The UK is pleased to be funding the LEAD programme for 3 particular reasons:

  • Firstly, the programme will have very extensive outreach to rural areas throughout Tanzania. It will operate in 34 of Tanzania’s 120 Districts, within 18 of Tanzania’s 30 regions. Over the 4 year programme, it will have an impact on 104,000 households by December 2016. The programme will make it easier for farmers to market their products at better prices, and to buy better inputs. Farmers will produce 50% more maize, vegetables, chickens and eggs, and will establish closer links with input providers and buyers in larger markets.

  • Secondly, BRAC has an impressive record in delivering on-the-ground development, in Bangladesh and 10 other countries around the world. In 5 years, BRAC’s microfinance operations grew to be the largest NGO microcredit provider in Tanzania. BRAC has an excellent track record of working directly with smallholder farmers, particularly women. And this experience elsewhere in the world is expected to bring similar benefits to Tanzania.

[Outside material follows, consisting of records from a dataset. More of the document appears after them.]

-- pv_equiv track=rewrite | github.com/arin17bishwa/myCP_sols | CF/1360D.py | func
-- ===== SOURCE A (Python) =====
-- from math import sqrt
--
-- def func(n, k):
--     if k >= n:
--         return 1
--     x = int(sqrt(n))
--     high = min(x + 1, k)
--     ans = n
--     for i in range(high, 0, -1):
--         if n % i == 0:
--             p = n // i
--             if p <= k:
--                 ans = min(ans, p, i)
--             ans = min(ans, p)
--     return ans
-- ===== SOURCE B (Python) =====
-- def func(n, k):
--     if k >= n:
--         return 1
--     # factorize n into prime powers by trial division on a shrinking m
--     pf = []
--     m = n
--     p = 2
--     while p * p <= m:
--         if m % p == 0:
--             e = 0
--             while m % p == 0:
--                 m //= p
--                 e += 1
--             pf.append((p, e))
--         p += 1
--     if m > 1:
--         pf.append((m, 1))
--     # generate every divisor of n as a product of prime powers
--     divs = [1]
--     for p, e in pf:
--         divs = [d * p ** i for d in divs for i in range(e + 1)]
--     # the answer is n divided by the largest divisor not exceeding k (1 always works)
--     best = 1
--     for d in divs:
--         if best < d <= k:
--             best = d
--     return n // best
-- ===== Notes on version B (the rewrite author's own statement) =====
-- stated objective: alternative
-- what changed: A minimizes n//i inline during one descending scan over candidate small divisors; B first computes the prime factorization of n (trial division on a shrinking m), then generates the complete divisor set as products of prime powers, and finally returns n divided by the largest generated divisor <= k.
import Mathlib
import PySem

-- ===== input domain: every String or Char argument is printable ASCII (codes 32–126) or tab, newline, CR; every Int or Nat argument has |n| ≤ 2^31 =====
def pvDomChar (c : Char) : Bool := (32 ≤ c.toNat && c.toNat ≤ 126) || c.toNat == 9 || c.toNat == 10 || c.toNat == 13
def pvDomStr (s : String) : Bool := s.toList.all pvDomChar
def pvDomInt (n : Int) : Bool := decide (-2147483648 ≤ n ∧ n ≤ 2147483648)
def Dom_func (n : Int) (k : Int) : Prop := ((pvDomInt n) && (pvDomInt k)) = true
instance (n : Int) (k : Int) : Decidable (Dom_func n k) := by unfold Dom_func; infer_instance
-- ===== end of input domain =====

-- B replaces A's single descending min-scan by a three-phase algorithm: prime factorization of n
-- by trial division on a shrinking m, generation of the complete divisor set as products of prime
-- powers, and a final reduce taking n // (largest generated divisor <= k) ("alternative").

-- ===== PORT A =====
-- int(math.sqrt(n)) is ported as Int.sqrt n: exact for 0 <= n <= 2^31 (double sqrt is correctly
-- rounded, and at this magnitude the distance to the nearest square exceeds the rounding error).
def func (n : Int) (k : Int) : Int :=
  if k ≥ n then 1
  else
    let x : Int := Int.sqrt n
    let high : Int := min (x + 1) k
    (PySem.List.pyRange high 0 (-1)).foldl
      (fun ans i =>
        if PySem.Int.mod n i = 0 then
          let p := PySem.Int.floordiv n i
          let ans1 := if p ≤ k then min (min ans p) i else ans
          min ans1 p
        else ans) n

-- ===== PORT B =====
-- the inner 'while m % p == 0' loop; fuel only makes the recursion structural (m.toNat steps
-- always suffice since m shrinks), the 0 < m ∧ 2 ≤ p guard holds at every call site
def divideOut : Nat → Int → Int → Int × Int
  | 0, m, _ => (m, 0)
  | fuel + 1, m, p =>
    if 0 < m ∧ 2 ≤ p ∧ PySem.Int.mod m p = 0 then
      let r := divideOut fuel (PySem.Int.floordiv m p) p
      (r.1, r.2 + 1)
    else (m, 0)

-- the outer 'while p * p <= m' loop; fuel only makes the recursion structural
-- ((m + 1 - p).toNat < fuel always holds at the call sites, see factorLoop_spec below)
def factorLoop : Nat → Int → Int → List (Int × Int) × Int
  | 0, m, _ => ([], m)
  | fuel + 1, m, p =>
    if p * p ≤ m then
      if PySem.Int.mod m p = 0 then
        let r := divideOut m.toNat m p
        let rest := factorLoop fuel r.1 (p + 1)
        ((p, r.2) :: rest.1, rest.2)
      else factorLoop fuel m (p + 1)
    else ([], m)

def func_alt (n : Int) (k : Int) : Int :=
  if k ≥ n then 1
  else
    let fr := factorLoop (n + 1).toNat n 2
    let pf := if fr.2 > 1 then fr.1 ++ [(fr.2, 1)] else fr.1
    -- Python's p ** i with i drawn from range(e + 1): i ≥ 0, so Int pow on i.toNat is exact
    let divs := pf.foldl
      (fun divs pe => divs.flatMap
        (fun d => (PySem.List.pyRange 0 (pe.2 + 1) 1).map (fun i => d * pe.1 ^ i.toNat))) [1]
    let best := divs.foldl (fun best d => if best < d ∧ d ≤ k then d else best) 1
    PySem.Int.floordiv n best

-- ===== PRECONDITION & SPEC =====
-- Pre_ excludes only n < 0 with k < n, where A's math.sqrt raises ValueError.
def Pre_func (n : Int) (k : Int) : Prop := 0 ≤ n ∨ n ≤ k
instance (n : Int) (k : Int) : Decidable (Pre_func n k) := by unfold Pre_func; infer_instance
def pvWitness_func : Int × Int := (12, 4)

def Spec_func (n : Int) (k : Int) (out : Int) : Prop := out = func_alt n k
instance (n : Int) (k : Int) (out : Int) : Decidable (Spec_func n k out) := by unfold Spec_func; infer_instance

-- ===== CLAIM (what is proved, stated in full; the proofs are below) =====
def Claim_equal_func : Prop := ∀ (n : Int) (k : Int), Dom_func n k → Pre_func n k → Spec_func n k (func n k)
-- ===== LEMMAS AND PROOFS =====

-- `bestD n k` — the largest divisor of n not exceeding k, defaulting to 1 — is the common
-- characterisation both programs are proved equal to: each returns n / bestD n k.
def bestD (n k : Int) : Int :=
  max 1 ((Nat.findGreatest (fun d => (d : Int) ∣ n ∧ (d : Int) ≤ k) n.toNat : Nat) : Int)

-- q has no divisor in [2, q): the primality notion the trial-division invariant yields
def IsPrimeInt (q : Int) : Prop := 2 ≤ q ∧ ∀ r : Int, 2 ≤ r → r < q → ¬ r ∣ q

def prodPF (pf : List (Int × Int)) : Int := (pf.map (fun pe => pe.1 ^ pe.2.toNat)).prod

-- d is a product of per-pair powers pe.1 ^ i with 0 ≤ i ≤ pe.2 — what B's generation loop emits
def Gen : List (Int × Int) → Int → Prop
  | [], d => d = 1
  | pe :: t, d => ∃ g, Gen t g ∧ ∃ i : Int, 0 ≤ i ∧ i ≤ pe.2 ∧ d = g * pe.1 ^ i.toNat

def GoodPF (pf : List (Int × Int)) : Prop :=
  (∀ pe ∈ pf, IsPrimeInt pe.1 ∧ 0 ≤ pe.2) ∧ List.Pairwise (fun a b => a.1 ≠ b.1) pf

-- Int.sqrt upper bound for nonnegative arguments
theorem lt_succ_sqrt_sq (n : Int) (hn : 0 ≤ n) : n < (Int.sqrt n + 1) * (Int.sqrt n + 1) := by
  have h := Nat.lt_succ_sqrt' n.toNat
  rw [pow_two] at h
  have : ((n.toNat : Nat) : Int) < ((n.toNat.sqrt.succ * n.toNat.sqrt.succ : Nat) : Int) := by
    exact_mod_cast h
  rw [Int.toNat_of_nonneg hn] at this
  push_cast at this
  simpa [Int.sqrt] using this

-- a foldl of min is bounded by the seed …
theorem minFold_le_seed (L : List Int) (n : Int) : L.foldl min n ≤ n := by
  induction L generalizing n with
  | nil => simp
  | cons b t ih => exact le_trans (ih (min n b)) (min_le_left _ _)

-- … and by every element …
theorem minFold_le_mem : ∀ (L : List Int) (n a : Int), a ∈ L → L.foldl min n ≤ a
  | b :: t, n, a, h => by
    rcases List.mem_cons.mp h with rfl | h
    · exact le_trans (minFold_le_seed t (min n a)) (min_le_right _ _)
    · exact minFold_le_mem t (min n b) a h

-- … and is attained at the seed or at an element
theorem minFold_mem (L : List Int) (n : Int) : L.foldl min n ∈ n :: L := by
  induction L generalizing n with
  | nil => simp
  | cons b t ih =>
    rcases List.mem_cons.mp (ih (min n b)) with h | h
    · rcases min_choice n b with hc | hc <;> rw [List.foldl_cons, h, hc] <;> simp
    · rw [List.foldl_cons]
      exact List.mem_cons_of_mem _ (List.mem_cons_of_mem _ h)

-- pointwise-equal step functions fold alike
theorem foldl_ext' (f g : Int → Int → Int) (h : ∀ a b, f a b = g a b) :
    ∀ (L : List Int) (a : Int), L.foldl f a = L.foldl g a
  | [], _ => rfl
  | b :: t, a => by rw [List.foldl_cons, List.foldl_cons, h, foldl_ext' f g h t]

-- a fold whose step min-folds per-index contributions is a min-fold over the flatMap
theorem foldl_minFold (c : Int → List Int) (L : List Int) (a : Int) :
    L.foldl (fun ans i => (c i).foldl min ans) a = (L.flatMap c).foldl min a := by
  induction L generalizing a with
  | nil => simp
  | cons b t ih => simp [List.foldl_append, ih]

-- per-iteration contribution of A's loop
def contribA (n k i : Int) : List Int :=
  if PySem.Int.mod n i = 0 then
    (if PySem.Int.floordiv n i ≤ k then [PySem.Int.floordiv n i, i, PySem.Int.floordiv n i]
     else [PySem.Int.floordiv n i])
  else []

theorem mem_contribA (n k i a : Int) :
    a ∈ contribA n k i ↔ PySem.Int.mod n i = 0 ∧
      (a = PySem.Int.floordiv n i ∨ (PySem.Int.floordiv n i ≤ k ∧ a = i)) := by
  unfold contribA
  split_ifs with h1 h2 <;> (simp_all; try tauto)

theorem func_eq_minFold (n k : Int) (h : ¬ k ≥ n) :
    func n k = ((PySem.List.pyRange (min (Int.sqrt n + 1) k) 0 (-1)).flatMap
      (contribA n k)).foldl min n := by
  rw [func, if_neg h, ← foldl_minFold]
  show (PySem.List.pyRange (min (Int.sqrt n + 1) k) 0 (-1)).foldl
      (fun ans i =>
        if PySem.Int.mod n i = 0 then
          min (if PySem.Int.floordiv n i ≤ k
               then min (min ans (PySem.Int.floordiv n i)) i else ans)
            (PySem.Int.floordiv n i)
        else ans) n
    = (PySem.List.pyRange (min (Int.sqrt n + 1) k) 0 (-1)).foldl
        (fun ans i => (contribA n k i).foldl min ans) n
  apply foldl_ext'
  intro ans i
  unfold contribA
  split_ifs <;> simp [List.foldl]

-- ----- bestD facts -----

theorem bestD_pos (n k : Int) : 1 ≤ bestD n k := le_max_left _ _

theorem bestD_dvd (n k : Int) (_hn : 0 < n) : bestD n k ∣ n := by
  unfold bestD
  rcases Nat.eq_zero_or_pos (Nat.findGreatest (fun d => (d : Int) ∣ n ∧ (d : Int) ≤ k) n.toNat) with h | h
  · rw [h]; simp
  · have hs : ((Nat.findGreatest (fun d => (d : Int) ∣ n ∧ (d : Int) ≤ k) n.toNat : Nat) : Int) ∣ n ∧ ((Nat.findGreatest (fun d => (d : Int) ∣ n ∧ (d : Int) ≤ k) n.toNat : Nat) : Int) ≤ k := by
      have h' := (Nat.findGreatest_eq_iff (P := fun d => (d : Int) ∣ n ∧ (d : Int) ≤ k)
        (k := n.toNat) (m := Nat.findGreatest (fun d => (d : Int) ∣ n ∧ (d : Int) ≤ k) n.toNat)).1 rfl
      exact h'.2.1 (by omega)
    have : (1 : Int) ≤ ((Nat.findGreatest (fun d => (d : Int) ∣ n ∧ (d : Int) ≤ k) n.toNat : Nat) : Int) := by
      exact_mod_cast h
    rw [max_eq_right this]
    exact hs.1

  • Thirdly, by focusing on maize, vegetable, and poultry production, BRAC’s LEAD programme is designed to have a tangible impact on women farmers in distant rural areas of Tanzania. Within its target group, 65% are expected to be women farmers.

The LEAD programme itself has learnt from a pilot phase, which was funded by the Bill and Melinda Gates Foundation. This pilot showed that trained farmers could achieve increases in incomes of over 100%, with, for example, income from the sale of eggs increasing by 63%.

Before concluding, I would like to address the Chair in particular. I am confident I can say that Sir Fazle Abed is a great friend of Britain. We are certainly great admirers of Sir Fazle and his pioneering work with BRAC. He was awarded one of the highest honours by the Queen (KCMG) in recognition of his services to reducing poverty around the world.

DFID was an early funder of BRAC’s innovative microfinance programmes, and their success very soon made our efforts in that sector redundant. For those who are meeting Sir Abed for the first time, I am sure you will agree that we are privileged to have him here. I hope he is able to continue to take a close interest in this programme over the next 5 years.

Finally, and importantly, the other major partner in this BRAC programme is of course the Government of Tanzania. I look forwarding to hearing from the Hon. Ministers for Livestock Development and Fisheries, and for Agriculture, Food Security and Cooperatives. BRAC will be working closely with government Extension Officers during the 5 year programme. And through this partnership, the UK is confident that rural farmers will see real benefits from productivity improvements.

On behalf of the UK, I extend my thanks to the ministers and their departments which will help determine the success of the LEAD programme.